(Exercise inputs)
theorem foldl_insertBy_pairwise (xs : List (Int × Char)) :
    ∀ (acc : List (Int × Char)), acc.Pairwise PLex →
    (∀ y ∈ acc, ∀ x ∈ xs, y.1 < x.1) →
    xs.Pairwise (fun a b => a.1 < b.1) →
    (xs.foldl (fun acc x => PySem.List.insertBy (fun a b => decide (a.2 < b.2)) x acc) acc).Pairwise PLex := by
  induction xs with
  | nil => intro acc h _ _; simpa using h
  | cons x xs ih =>
    intro acc hacc hfut hxs
    rw [List.pairwise_cons] at hxs
    simp only [List.foldl_cons]
    refine ih _ (insertBy_pairwise x acc hacc (fun y hy => hfut y hy x List.mem_cons_self)) ?_ hxs.2
    intro y hy z hz
    rcases (PySem.List.mem_insertBy _ _ _ _).1 hy with rfl | hy'
    · exact hxs.1 z hz
    · exact hfut y hy' z (List.mem_cons_of_mem _ hz)

theorem sorted_snd_pairwise (xs : List (Int × Char))
    (h : xs.Pairwise (fun a b => a.1 < b.1)) :
    (PySem.List.sorted xs (fun x => x.2) false).Pairwise PLex := by
  rw [PySem.List.sorted_eq_foldl_insertBy]
  exact foldl_insertBy_pairwise xs [] List.Pairwise.nil (by simp) h

-- the min?-value of a list is any member below all members
theorem min?_getD_eq {xs : List Char} {v d : Char}
    (hv : v ∈ xs) (hmin : ∀ y ∈ xs, v ≤ y) :
    (PySem.List.min? xs (fun c => c)).getD d = v := by
  cases hm : PySem.List.min? xs (fun c => c) with
  | none => exact absurd ((PySem.List.min?_eq_none_iff xs _).1 hm ▸ hv) (List.not_mem_nil)
  | some m =>
    have h1 : m ≤ v := PySem.List.min?_isMin hm v hv
    have h2 : v ≤ m := hmin m (PySem.List.min?_mem hm)
    simpa using le_antisymm h1 h2

theorem index?_eq_some_of {s : List Char} {c : Char} {k : Nat}
    (hk : k < s.length) (hget : s[k] = c) (hfirst : ∀ j (hj : j < k), s[j] ≠ c) :
    PySem.List.index? s c = some k := by
  rw [PySem.List.index?_eq_some_iff]
  refine ⟨s.take k, s.drop (k + 1), ?_, by simp [hk.le], ?_⟩
  · conv_lhs => rw [← List.take_append_drop k s]
    rw [List.drop_eq_getElem_cons hk, hget]
  · intro hc
    obtain ⟨j, hj, hj2⟩ := List.getElem_of_mem hc
    have hjk : j < k := by rw [List.length_take] at hj; omega
    exact hfirst j hjk (by rw [← hj2]; simp [List.getElem_take])

-- membership in drop as indexed elements
theorem mem_drop_iff {s : List Char} {m : Nat} {y : Char} :
    y ∈ s.drop m ↔ ∃ k, ∃ h : k < s.length, m ≤ k ∧ s[k] = y := by
  constructor
  · intro hy
    obtain ⟨j, hj, hj2⟩ := List.getElem_of_mem hy
    have hj' : m + j < s.length := by rw [List.length_drop] at hj; omega
    refine ⟨m + j, hj', by omega, ?_⟩
    rw [← hj2, List.getElem_drop]
  · rintro ⟨k, hk, hmk, rfl⟩
    have hk2 : k - m < (s.drop m).length := by rw [List.length_drop]; omega
    have : s[k] = (s.drop m)[k - m]'hk2 := by
      rw [List.getElem_drop]; congr 1; omega
    rw [this]; exact List.getElem_mem _

theorem solveLoopA_none (m : Int × Char) (l : List (Int × Char))
    (h : ∀ q ∈ l, q.1 < m.1) : solveLoopA m l = none := by
  induction l with
  | nil => rfl
  | cons q l ih =>
    have hq : q.1 < m.1 := h q List.mem_cons_self
    simp only [solveLoopA, if_pos hq]
    exact ih (fun r hr => h r (List.mem_cons_of_mem _ hr))

theorem solveLoopA_some (m : Int × Char) (l : List (Int × Char))
    (hpw : l.Pairwise PLex) (hne : ∀ q ∈ l, q.1 ≠ m.1) (hex : ∃ q ∈ l, m.1 < q.1) :
    ∃ p ∈ l, solveLoopA m l = some (String.ofList [m.2, p.2]) ∧ m.1 < p.1 ∧
      ∀ q ∈ l, m.1 < q.1 → p.2 ≤ q.2 := by
  induction l with
  | nil => simp at hex
  | cons q0 l ih =>
    rw [List.pairwise_cons] at hpw
    by_cases hq0 : m.1 > q0.1
    · have hex' : ∃ q ∈ l, m.1 < q.1 := by
        obtain ⟨q, hq, hlt⟩ := hex
        rcases List.mem_cons.1 hq with rfl | hq'
        · omega
        · exact ⟨q, hq', hlt⟩
      obtain ⟨p, hp, heq, hlt, hmin⟩ := ih hpw.2 (fun r hr => hne r (List.mem_cons_of_mem _ hr)) hex'
      refine ⟨p, List.mem_cons_of_mem _ hp, ?_, hlt, ?_⟩
      · simp only [solveLoopA, if_pos hq0]; exact heq
      · intro r hr hmr
        rcases List.mem_cons.1 hr with rfl | hr'
        · omega
        · exact hmin r hr' hmr
    · have hlt : m.1 < q0.1 :=
        lt_of_le_of_ne (not_lt.1 hq0) (Ne.symm (hne q0 List.mem_cons_self))
      refine ⟨q0, List.mem_cons_self, ?_, hlt, ?_⟩
      · simp only [solveLoopA, if_neg hq0]
      · intro r hr _
        rcases List.mem_cons.1 hr with rfl | hr'
        · exact le_refl _
        · rcases hpw.1 r hr' with h1 | ⟨h1, _⟩
          · exact le_of_lt h1
          · exact le_of_eq h1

(Try it) Copy all lines from the material that hold "hget".

(Answer space)
    (hk : k < s.length) (hget : s[k] = c) (hfirst : ∀ j (hj : j < k), s[j] ≠ c) :
    rw [List.drop_eq_getElem_cons hk, hget]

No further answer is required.